**Your instructions**
Say how many lines in the entries below mention "hcontra", with no other words.

Stored entries:
lemma pvBest_eq_of_mem_iff (w : Char → Int) (m : Char) (l₁ l₂ : List Char)
    (h : ∀ x, x ∈ m :: l₁ ↔ x ∈ m :: l₂) : pvBest w m l₁ = pvBest w m l₂ := by
  apply pvLt_connex (w := w)
  · exact pvBest_not_lt w l₂ m _ ((h _).mp (pvBest_mem w l₁ m))
  · exact pvBest_not_lt w l₁ m _ ((h _).mpr (pvBest_mem w l₂ m))

lemma pvStepA_eq (st : String) (m c : Char) :
    pvStepA st (String.ofList [m], pvW st m) c =
      (String.ofList [if pvLt (pvW st) c m then c else m],
       pvW st (if pvLt (pvW st) c m then c else m)) := by
  have hord : pvOrd (String.ofList [m]) = m.toNat := by simp [pvOrd]
  have hne := pvOfList_ne_empty m
  by_cases hc : pvLt (pvW st) c m = true
  · rw [if_pos hc]
    rw [pvLt_iff] at hc
    simp only [pvStepA]
    rw [if_pos]
    · unfold pvW; rfl
    · rw [hord]
      unfold pvW at hc ⊢
      right
      omega
  · rw [if_neg hc]
    rw [pvLt_iff] at hc
    simp only [pvStepA]
    rw [if_neg]
    rw [hord]
    unfold pvW at hc ⊢
    rintro (h | h | ⟨h1, h2⟩)
    · exact hne h
    · omega
    · omega

lemma pvFoldA (st : String) (l : List Char) :
    ∀ m, l.foldl (pvStepA st) (String.ofList [m], pvW st m) =
      (String.ofList [pvBest (pvW st) m l], pvW st (pvBest (pvW st) m l)) := by
  induction l with
  | nil => intro m; simp [pvBest]
  | cons c l ih =>
    intro m
    rw [List.foldl_cons, pvStepA_eq, ih]
    simp [pvBest]

lemma pvSolve_eq (st : String) (c : Char) (l : List Char) (h : st.toList = c :: l) :
    solve st = String.ofList [pvBest (pvW st) c l] := by
  unfold solve
  rw [h, List.foldl_cons]
  have h0 : pvStepA st ("", 0) c = (String.ofList [c], pvW st c) := by
    unfold pvStepA pvW
    rw [if_pos (Or.inl rfl)]
  rw [h0, pvFoldA]

-- one step of B's min over keys: the two leading elements collapse to the better one
lemma pvMin2_cons2 (w k : Char → Int) (m c : Char) (l : List Char)
    (hkc : k c = - w c) (hkm : k m = - w m) :
    PySem.List.min2? (m :: c :: l) k (fun ch => ch) =
      PySem.List.min2? ((if pvLt w c m then c else m) :: l) k (fun ch => ch) := by
  unfold PySem.List.min2?
  simp only [List.foldl_cons]
  congr 1
  show (if (decide (k c < k m)
        || (!decide (k m < k c) && decide ((fun ch : Char => ch) c < (fun ch : Char => ch) m))) = true
      then some c else some m) = some (if pvLt w c m then c else m)
  rw [hkc, hkm]
  simp only [Bool.or_eq_true, Bool.and_eq_true, Bool.not_eq_true', decide_eq_true_eq,
    decide_eq_false_iff_not]
  by_cases hc : pvLt w c m = true
  · rw [if_pos hc]
    rw [pvLt_iff] at hc
    rw [if_pos]
    rcases hc with h | ⟨h1, h2⟩
    · left; omega
    · exact Or.inr ⟨by omega, (pvCharLt_iff c m).mpr h2⟩
  · rw [if_neg hc]
    rw [pvLt_iff] at hc
    rw [if_neg]
    rintro (h | ⟨h1, h2⟩)
    · omega
    · have h2' := (pvCharLt_iff c m).mp h2
      omega

-- B's min over the keys, for any key agreeing with -(span) on the listed characters
lemma pvFoldB (w k : Char → Int) (l : List Char) :
    ∀ m, (∀ x ∈ m :: l, k x = - w x) →
      PySem.List.min2? (m :: l) k (fun ch => ch) = some (pvBest w m l) := by
  induction l with
  | nil => intro m _; rfl
  | cons c l ih =>
    intro m h
    have harg : ∀ x ∈ (if pvLt w c m then c else m) :: l, k x = - w x := by
      intro x hx
      rcases List.mem_cons.mp hx with hx | hx
      · subst hx
        by_cases hcm : pvLt w c m = true
        · rw [if_pos hcm]; exact h c (by simp)
        · rw [if_neg hcm]; exact h m (by simp)
      · exact h x (by simp [hx])
    rw [pvMin2_cons2 w k m c l (h c (by simp)) (h m (by simp)), ih _ harg]
    simp [pvBest]

-- [c] is a prefix exactly where the character sits
lemma pvSingleton_prefix_iff (c : Char) (xs : List Char) :
    [c] <+: xs ↔ xs.head? = some c := by
  cases xs with
  | nil => simp
  | cons x t =>
    constructor
    · rintro ⟨s, hs⟩
      cases hs
      rfl
    · intro h
      simp at h
      subst h
      exact ⟨t, rfl⟩

-- find on a single-character needle is the first index
lemma pvFindGo_single (c : Char) (l : List Char) :
    ∀ k : Nat, c ∈ l → PySem.Chars.find.go [c] l k = (k : Int) + (l.idxOf c : Int) := by
  induction l with
  | nil => intro k h; cases h
  | cons x t ih =>
    intro k h
    by_cases hx : x = c
    · subst hx
      simp [PySem.Chars.find.go, List.isPrefixOf]
    · have hct : c ∈ t := by
        rcases List.mem_cons.mp h with h | h
        · exact absurd h.symm hx
        · exact h
      have hpre : [c].isPrefixOf (x :: t) = false := by
        simp [List.isPrefixOf]
        intro h'
        exact hx h'.symm
      rw [PySem.Chars.find.go, hpre]
      simp only [Bool.false_eq_true, if_false]
      rw [ih (k + 1) hct]
      have hbx : (x == c) = false := beq_eq_false_iff_ne.mpr hx
      have : (x :: t).idxOf c = t.idxOf c + 1 := by
        rw [List.idxOf_cons, hbx]
        rfl
      rw [this]
      push_cast
      ring

lemma pvFind_single (c : Char) (l : List Char) (h : c ∈ l) :
    PySem.Chars.find l [c] = (l.idxOf c : Int) := by
  unfold PySem.Chars.find
  rw [pvFindGo_single c l 0 h]
  simp

-- pvLastIdx really is the last occurrence
lemma pvLastIdx_getElem (c : Char) (l : List Char) (h : c ∈ l) :
    l[pvLastIdx c l]? = some c := by
  induction l with
  | nil => cases h
  | cons x t ih =>
    by_cases hct : c ∈ t
    · simp only [pvLastIdx, if_pos hct]
      simpa using ih hct
    · have hx : x = c := by
        rcases List.mem_cons.mp h with h | h
        · exact h.symm
        · exact absurd h hct
      simp [pvLastIdx, hct, hx]

lemma pvLastIdx_max (c : Char) (l : List Char) :
    ∀ j, pvLastIdx c l < j → l[j]? ≠ some c := by
  induction l with
  | nil => intro j _; simp
  | cons x t ih =>
    intro j hj
    by_cases hct : c ∈ t
    · simp only [pvLastIdx, if_pos hct] at hj
      have hj1 : 1 ≤ j := by omega
      intro hcontra
      have : t[j - 1]? = some c := by
        rw [← hcontra]
        rcases Nat.exists_eq_add_of_le hj1 with ⟨j', rfl⟩
        simp [Nat.add_comm]
      exact ih (j - 1) (by omega) this
    · simp only [pvLastIdx, if_neg hct] at hj
      intro hcontra
      have hj1 : 1 ≤ j := by omega
      have : t[j - 1]? = some c := by
        rw [← hcontra]
        rcases Nat.exists_eq_add_of_le hj1 with ⟨j', rfl⟩
        simp [Nat.add_comm]
      exact hct (List.mem_of_getElem? this)

-- rfind on a single-character needle is the last index
lemma pvRfindGo_single (c : Char) (l : List Char) :
    ∀ n : Nat, c ∈ l → pvLastIdx c l ≤ n → PySem.Chars.rfind.go l [c] n = (pvLastIdx c l : Int) := by
  intro n
  induction n with
  | zero =>
    intro h hle
    have h0 : pvLastIdx c l = 0 := by omega
    have hpre : [c].isPrefixOf l = true := by
      rw [List.isPrefixOf_iff_prefix, pvSingleton_prefix_iff]
      have := pvLastIdx_getElem c l h
      rw [h0] at this
      rw [List.head?_eq_getElem?]
      exact this
    rw [PySem.Chars.rfind.go, hpre]
    simp [h0]
  | succ j ih =>
    intro h hle
    by_cases heq : pvLastIdx c l = j + 1
    · have hpre : [c].isPrefixOf (l.drop (j + 1)) = true := by
        rw [List.isPrefixOf_iff_prefix, pvSingleton_prefix_iff]
        have := pvLastIdx_getElem c l h
        rw [heq] at this
        rw [List.head?_drop]
        exact this
      rw [PySem.Chars.rfind.go, hpre]
      simp [heq]
    · have hlt : pvLastIdx c l ≤ j := by omega
      have hpre : [c].isPrefixOf (l.drop (j + 1)) = false := by
        rw [Bool.eq_false_iff]
        intro hcontra
        rw [List.isPrefixOf_iff_prefix, pvSingleton_prefix_iff, List.head?_drop] at hcontra
        exact pvLastIdx_max c l (j + 1) (by omega) hcontra
      rw [PySem.Chars.rfind.go, hpre]
      simp only [Bool.false_eq_true, if_false]
      exact ih h hlt

lemma pvLastIdx_lt_length (c : Char) (l : List Char) (h : c ∈ l) :
    pvLastIdx c l < l.length := by
  induction l with
  | nil => cases h
  | cons x t ih =>
    by_cases hct : c ∈ t
    · simp only [pvLastIdx, if_pos hct, List.length_cons]
      exact Nat.succ_lt_succ (ih hct)
    · simp [pvLastIdx, hct]

lemma pvRfind_single (c : Char) (l : List Char) (h : c ∈ l) :
    PySem.Chars.rfind l [c] = (pvLastIdx c l : Int) := by
  unfold PySem.Chars.rfind
  exact pvRfindGo_single c l l.length h (Nat.le_of_lt (pvLastIdx_lt_length c l h))

-- ===== the dict-building fold of B =====

-- the first-occurrence dict: getD
lemma pvFL_first_getD (l : List Char) :
    ∀ (s : Int) (d1 d2 : PySem.Dict Char Int) (c : Char) (dflt : Int),
      (((PySem.List.enumerate l s).foldl pvStepB (d1, d2)).1).getD c dflt =
        if d1.contains c then d1.getD c dflt
        else if c ∈ l then s + (l.idxOf c : Int) else dflt := by
  induction l with
  | nil =>
    intro s d1 d2 c dflt
    rw [PySem.List.enumerate_nil]
    simp only [List.foldl_nil]
    by_cases hc : d1.contains c = true
    · rw [if_pos hc]
    · rw [if_neg hc, if_neg (by simp)]
      exact PySem.Dict.getD_of_not_contains d1 dflt (by simpa using hc)
  | cons x t ih =>
    intro s d1 d2 c dflt
    rw [PySem.List.enumerate_cons, List.foldl_cons]
    show (((PySem.List.enumerate t (s + 1)).foldl pvStepB (d1.setdefault x s, d2.insert x s)).1).getD c dflt = _
    rw [ih]
    by_cases hc : d1.contains c = true
    · have hc' : (d1.setdefault x s).contains c = true := by
        rw [PySem.Dict.contains_setdefault]
        simp [hc]
      rw [if_pos hc', if_pos hc]
      by_cases hxc : c = x
      · subst hxc
        rw [PySem.Dict.setdefault_of_contains d1 s hc]
      · rw [PySem.Dict.getD_eq_get?_getD, PySem.Dict.get?_setdefault_of_ne d1 s hxc,
            ← PySem.Dict.getD_eq_get?_getD]
    · rw [if_neg hc]
      by_cases hxc : c = x
      · subst hxc
        have hc' : (d1.setdefault c s).contains c = true := by
          simp [PySem.Dict.contains_setdefault]
        rw [if_pos hc']
        have : (d1.setdefault c s).getD c dflt = s := by
          rw [PySem.Dict.setdefault_of_not_contains d1 s (by simpa using hc),
              PySem.Dict.getD_insert_self]
        rw [this, if_pos (by simp), List.idxOf_cons_self]
        simp
      · have hbx : (x == c) = false := beq_eq_false_iff_ne.mpr (fun h' => hxc h'.symm)
        have hcx : (c == x) = false := beq_eq_false_iff_ne.mpr hxc
        have hc' : (d1.setdefault x s).contains c = false := by
          rw [PySem.Dict.contains_setdefault d1 x c s, hcx,
              (by simpa using hc : d1.contains c = false)]
          rfl
        rw [if_neg (by simp [hc'])]
        have hmem : (c ∈ x :: t) ↔ (c ∈ t) := by
          simp
          intro h'
          exact absurd h' hxc
        by_cases hct : c ∈ t
        · rw [if_pos hct, if_pos (hmem.mpr hct)]
          have : (x :: t).idxOf c = t.idxOf c + 1 := by
            rw [List.idxOf_cons, hbx]
            rfl
          rw [this]
          push_cast
          ring
        · rw [if_neg hct, if_neg (fun h => hct (hmem.mp h))]
-- pv_equiv track=rewrite | github.com/c4rlosr4ul/Solid-State | extr-viz.py | get_structure_sequences
-- ===== SOURCE A (Python) =====
-- from itertools import permutations
--
-- def is_sc_allowed(h, k, l):
--     return True
--
-- def is_bcc_allowed(h, k, l):
--     return (h + k + l) % 2 == 0
--
-- def is_fcc_allowed(h, k, l):
--     return (all(x % 2 == 0 for x in (h, k, l)) or
--             all(x % 2 == 1 for x in (h, k, l)))
--
-- def is_diamond_allowed(h, k, l):
--     all_odd = all(x % 2 == 1 for x in (h, k, l))
--     all_even = all(x % 2 == 0 for x in (h, k, l))
--     sum_multiple_4 = (h + k + l) % 4 == 0
--     return all_odd or (all_even and sum_multiple_4)
--
-- def is_hcp_allowed(h, k, l):
--     if l % 2 == 0:  # L even
--         return (h + 2*k) % 3 == 0
--     else:  # L odd
--         return (h + 2*k) % 3 != 0
--
-- def get_all_permutations(h, k, l):
--     perms = set(permutations([h, k, l]))
--     return sorted(list(perms))
--
-- def generate_reflections_with_permutations(max_index, structure_type):
--     sums_dict = {}
--     for h in range(max_index + 1):
--         for k in range(max_index + 1):
--             for l in range(max_index + 1):
--                 if h == k == l == 0:
--                     continue
--                 squared_sum = h*h + k*k + l*l
--
--                 is_allowed = False
--                 if structure_type == "sc" and is_sc_allowed(h, k, l):
--                     is_allowed = True
--                 elif structure_type == "bcc" and is_bcc_allowed(h, k, l):
--                     is_allowed = True
--                 elif structure_type == "fcc" and is_fcc_allowed(h, k, l):
--                     is_allowed = True
--                 elif structure_type == "diamond" and is_diamond_allowed(h, k, l):
--                     is_allowed = True
--                 elif structure_type == "hcp" and is_hcp_allowed(h, k, l):
--                     is_allowed = True
--
--                 if is_allowed:
--                     if squared_sum not in sums_dict:
--                         sums_dict[squared_sum] = set()
--
--                     if structure_type == "hcp":
--                         sums_dict[squared_sum].add((h, k, l))
--                     else:
--                         all_perms = get_all_permutations(h, k, l)
--                         for perm in all_perms:
--                             if structure_type == "sc" and is_sc_allowed(*perm):
--                                 sums_dict[squared_sum].add(perm)
--                             elif structure_type == "bcc" and is_bcc_allowed(*perm):
--                                 sums_dict[squared_sum].add(perm)
--                             elif structure_type == "fcc" and is_fcc_allowed(*perm):
--                                 sums_dict[squared_sum].add(perm)
--                             elif structure_type == "diamond" and is_diamond_allowed(*perm):
--                                 sums_dict[squared_sum].add(perm)
--
--     return sorted([(sum_, list(perms)) for sum_, perms in sums_dict.items()])
--
-- def get_structure_sequences(max_index=5, max_value=None):
--     sequences = {}
--     for structure_type in ["sc", "bcc", "fcc", "diamond", "hcp"]:
--         reflections = generate_reflections_with_permutations(max_index, structure_type)
--         sequence = [sum_ for sum_, _ in reflections]
--         if max_value is not None:
--             sequence = [x for x in sequence if x <= max_value]
--         sequences[structure_type.upper()] = sequence
--     return sequences
-- ===== SOURCE B (Python) =====
-- # B: one pass over the (h,k,l) cube maintaining five plain int-sets (no permutation
-- # bookkeeping, no dict of tuple-sets): a reflection's squared sum is all we ever need.
-- def get_structure_sequences(max_index=5, max_value=None):
--     sc, bcc, fcc, dia, hcp = set(), set(), set(), set(), set()
--     for h in range(max_index + 1):
--         for k in range(max_index + 1):
--             for l in range(max_index + 1):
--                 if h == 0 and k == 0 and l == 0:
--                     continue
--                 s = h * h + k * k + l * l
--                 sc.add(s)
--                 if (h + k + l) % 2 == 0:
--                     bcc.add(s)
--                 if h % 2 == k % 2 == l % 2:
--                     fcc.add(s)
--                     if h % 2 == 1 or (h + k + l) % 4 == 0:
--                         dia.add(s)
--                 if (l % 2 == 0) == ((h + 2 * k) % 3 == 0):
--                     hcp.add(s)
--     def seq(vals):
--         out = sorted(vals)
--         if max_value is not None:
--             out = [x for x in out if x <= max_value]
--         return out
--     return {"SC": seq(sc), "BCC": seq(bcc), "FCC": seq(fcc),
--             "DIAMOND": seq(dia), "HCP": seq(hcp)}
-- ===== Notes on version B (the rewrite author's own statement) =====
-- stated objective: simpler
-- what changed: Replaces the five separate cube scans that each build a dict{squared_sum: set[(h,k,l)-permutations]} (generating, sorting and re-testing all permutations of every allowed reflection) with a single pass over the (h,k,l) cube that maintains five plain set[int] of squared sums, since only the distinct sums are ever returned.
import Mathlib
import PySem
lemma insFold_pairwise (oc : PySem.Dict Char Int) :
    ∀ (l acc : List Char), acc.Pairwise (R oc) → (∀ c ∈ acc, c ∉ l) → l.Nodup →
      (l.foldl (fun ctrl j => ins oc j ctrl) acc).Pairwise (R oc) := by
  intro l
  induction l with
  | nil => intro acc h _ _; exact h
  | cons j t ih =>
    intro acc hp hdisj hnd
    simp only [List.foldl_cons]
    have hnd' := List.nodup_cons.mp hnd
    refine ih (ins oc j acc) (ins_pairwise hp ?_) ?_ hnd'.2
    · intro c hc
      exact fun hcj => (hdisj c hc) (by simp [hcj])
    · intro c hc
      rcases mem_ins.mp hc with rfl | hc
      · exact hnd'.1
      · exact fun ht => (hdisj c hc) (by simp [ht])

-- uniqueness of the R-sorted arrangement
lemma R_sorted_unique {oc : PySem.Dict Char Int} {z1 z2 : List Char}
    (hperm : z1.Perm z2) (h1 : z1.Pairwise (R oc)) (h2 : z2.Pairwise (R oc)) : z1 = z2 :=
  List.Perm.eq_of_pairwise (fun _ _ _ _ ha hb => absurd hb (fun hb => R_asymm ha hb)) h1 h2 hperm

-- ---------- B's selection picks the head of the R-sorted arrangement ----------

lemma bScan_spec (oc : PySem.Dict Char Int) :
    ∀ (rest : List Char) (best : Char),
      (bScan oc best rest = best ∨ bScan oc best rest ∈ rest)
      ∧ (∀ c ∈ rest, c ≠ bScan oc best rest → R oc (bScan oc best rest) c)
      ∧ (best ≠ bScan oc best rest → R oc (bScan oc best rest) best) := by
  intro rest
  induction rest with
  | nil => intro best; exact ⟨Or.inl rfl, by simp, fun h => absurd rfl h⟩
  | cons c t ih =>
    intro best
    have hstep : bScan oc best (c :: t)
        = bScan oc (if oc.getD c 0 > oc.getD best 0 ∨ (oc.getD c 0 = oc.getD best 0 ∧ c < best) then c else best) t := rfl
    by_cases hcb : oc.getD c 0 > oc.getD best 0 ∨ (oc.getD c 0 = oc.getD best 0 ∧ c < best)
    · -- best replaced by c; note hcb is exactly R oc c best
      have hR : R oc c best := hcb
      rw [hstep, if_pos hcb]
      obtain ⟨hm, hall, hbest⟩ := ih c
      set m := bScan oc c t with hmdef
      refine ⟨?_, ?_, ?_⟩
      · rcases hm with h | h
        · exact Or.inr (by simp [h])
        · exact Or.inr (by simp [h])
      · intro x hx hxm
        rcases List.mem_cons.mp hx with rfl | hx
        · exact hbest hxm
        · exact hall x hx hxm
      · intro hbm
        by_cases hcm : c = m
        · exact hcm ▸ hR
        · exact R_trans (hbest hcm) hR
    · rw [hstep, if_neg hcb]
      obtain ⟨hm, hall, hbest⟩ := ih best
      set m := bScan oc best t with hmdef
      refine ⟨?_, ?_, ?_⟩
      · rcases hm with h | h
        · exact Or.inl h
        · exact Or.inr (by simp [h])
      · intro x hx hxm
        rcases List.mem_cons.mp hx with hxc | hx
        · -- x is the scanned element c; the kept best still beats it
          by_cases hcbeq : c = best
          · rw [hxc, hcbeq]
            refine hbest ?_
            intro he
            exact hxm (by rw [hxc, hcbeq, he])
          · have hRbc : R oc best c := by
              rcases R_total (oc := oc) hcbeq with h | h
              · exact absurd h hcb
              · exact h
            rw [hxc]
            by_cases hbm : best = m
            · exact hbm ▸ hRbc
            · exact R_trans (hbest hbm) hRbc
        · exact hall x hx hxm
      · exact hbest

lemma bSel_eq_take (oc : PySem.Dict Char Int) :
    ∀ (n : Nat) (l : List Char), l.Nodup →
      bSel oc l n = (l.foldl (fun ctrl j => ins oc j ctrl) []).take n := by
  intro n
  induction n with
  | zero => intro l _; simp [bSel]
  | succ n ih =>
    intro l hnd
    match l with
    | [] => simp [bSel]
    | b :: rest =>
      obtain ⟨hm, hall, _⟩ := bScan_spec oc rest b
      set m := bScan oc b rest with hmdef
      have hmem : m ∈ b :: rest := by
        rcases hm with h | h
        · simp [h]
        · simp [h]
      have hminR : ∀ c ∈ b :: rest, c ≠ m → R oc m c := by
        intro c hc hcm
        rcases List.mem_cons.mp hc with rfl | hc
        · rcases hm with h | h
          · exact absurd h.symm hcm
          · obtain ⟨_, _, hbest⟩ := bScan_spec oc rest c
            exact hbest hcm
        · exact hall c hc hcm
      -- the sorted arrangement of l = b :: rest
      set σ := ((b :: rest).foldl (fun ctrl j => ins oc j ctrl) []) with hσ
      have hσperm : σ.Perm (b :: rest) := by
        simpa using insFold_perm oc (b :: rest) []
      have hσpw : σ.Pairwise (R oc) := insFold_pairwise oc (b :: rest) [] (by simp) (by simp) hnd
      have hnde : ((b :: rest).erase m).Nodup := hnd.erase m
      set τ := (((b :: rest).erase m).foldl (fun ctrl j => ins oc j ctrl) []) with hτ
      have hτperm : τ.Perm ((b :: rest).erase m) := by
        simpa using insFold_perm oc ((b :: rest).erase m) []
      have hτpw : τ.Pairwise (R oc) := insFold_pairwise oc ((b :: rest).erase m) [] (by simp) (by simp) hnde
      -- m :: τ is an R-sorted permutation of l, hence equals σ
      have hkey : σ = m :: τ := by
        apply R_sorted_unique (oc := oc) ?_ hσpw ?_
        · exact hσperm.trans ((List.perm_cons_erase hmem).trans (List.Perm.cons m hτperm.symm))
        · refine List.pairwise_cons.mpr ⟨?_, hτpw⟩
          intro c hc
          have hce : c ∈ (b :: rest).erase m := hτperm.mem_iff.mp hc
          have := (hnd.mem_erase_iff).mp hce
          exact hminR c this.2 this.1
      show m :: bSel oc ((b :: rest).erase m) n = σ.take (n + 1)
      rw [ih _ hnde, hkey, List.take_succ_cons]

-- ---------- assembling the verdict ----------

lemma ctrl_eq (s1 : String) :
    bSel (bCount s1) (bCount s1).keys 5
      = ((aCount s1).keys.foldl (fun ctrl j => aInner (aCount s1) j ctrl 0) []).take 5 := by
  rw [aCount_eq_bCount]
  rw [aFold_eq_insFold (bCount s1) (bCount s1).keys []
        (by simp [PySem.Dict.keys, PySem.Dict.size])]
  exact bSel_eq_take (bCount s1) 5 (bCount s1).keys (nodup_keys_bCount s1)

-- ===== VERDICT (by name: the statement is the Claim_ definition above) =====
theorem validar_cifra_spec : Claim_equal_validar_cifra := by
  intro s1 s2 _
  show validar_cifra s1 s2 = validar_cifra_alt s1 s2
  simp only [validar_cifra, validar_cifra_alt]
  rw [ctrl_eq s1]
  split_ifs with h
  · exact h.symm
  · exact (Bool.not_eq_true _).mp h |>.symm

**Response to the exercise**
7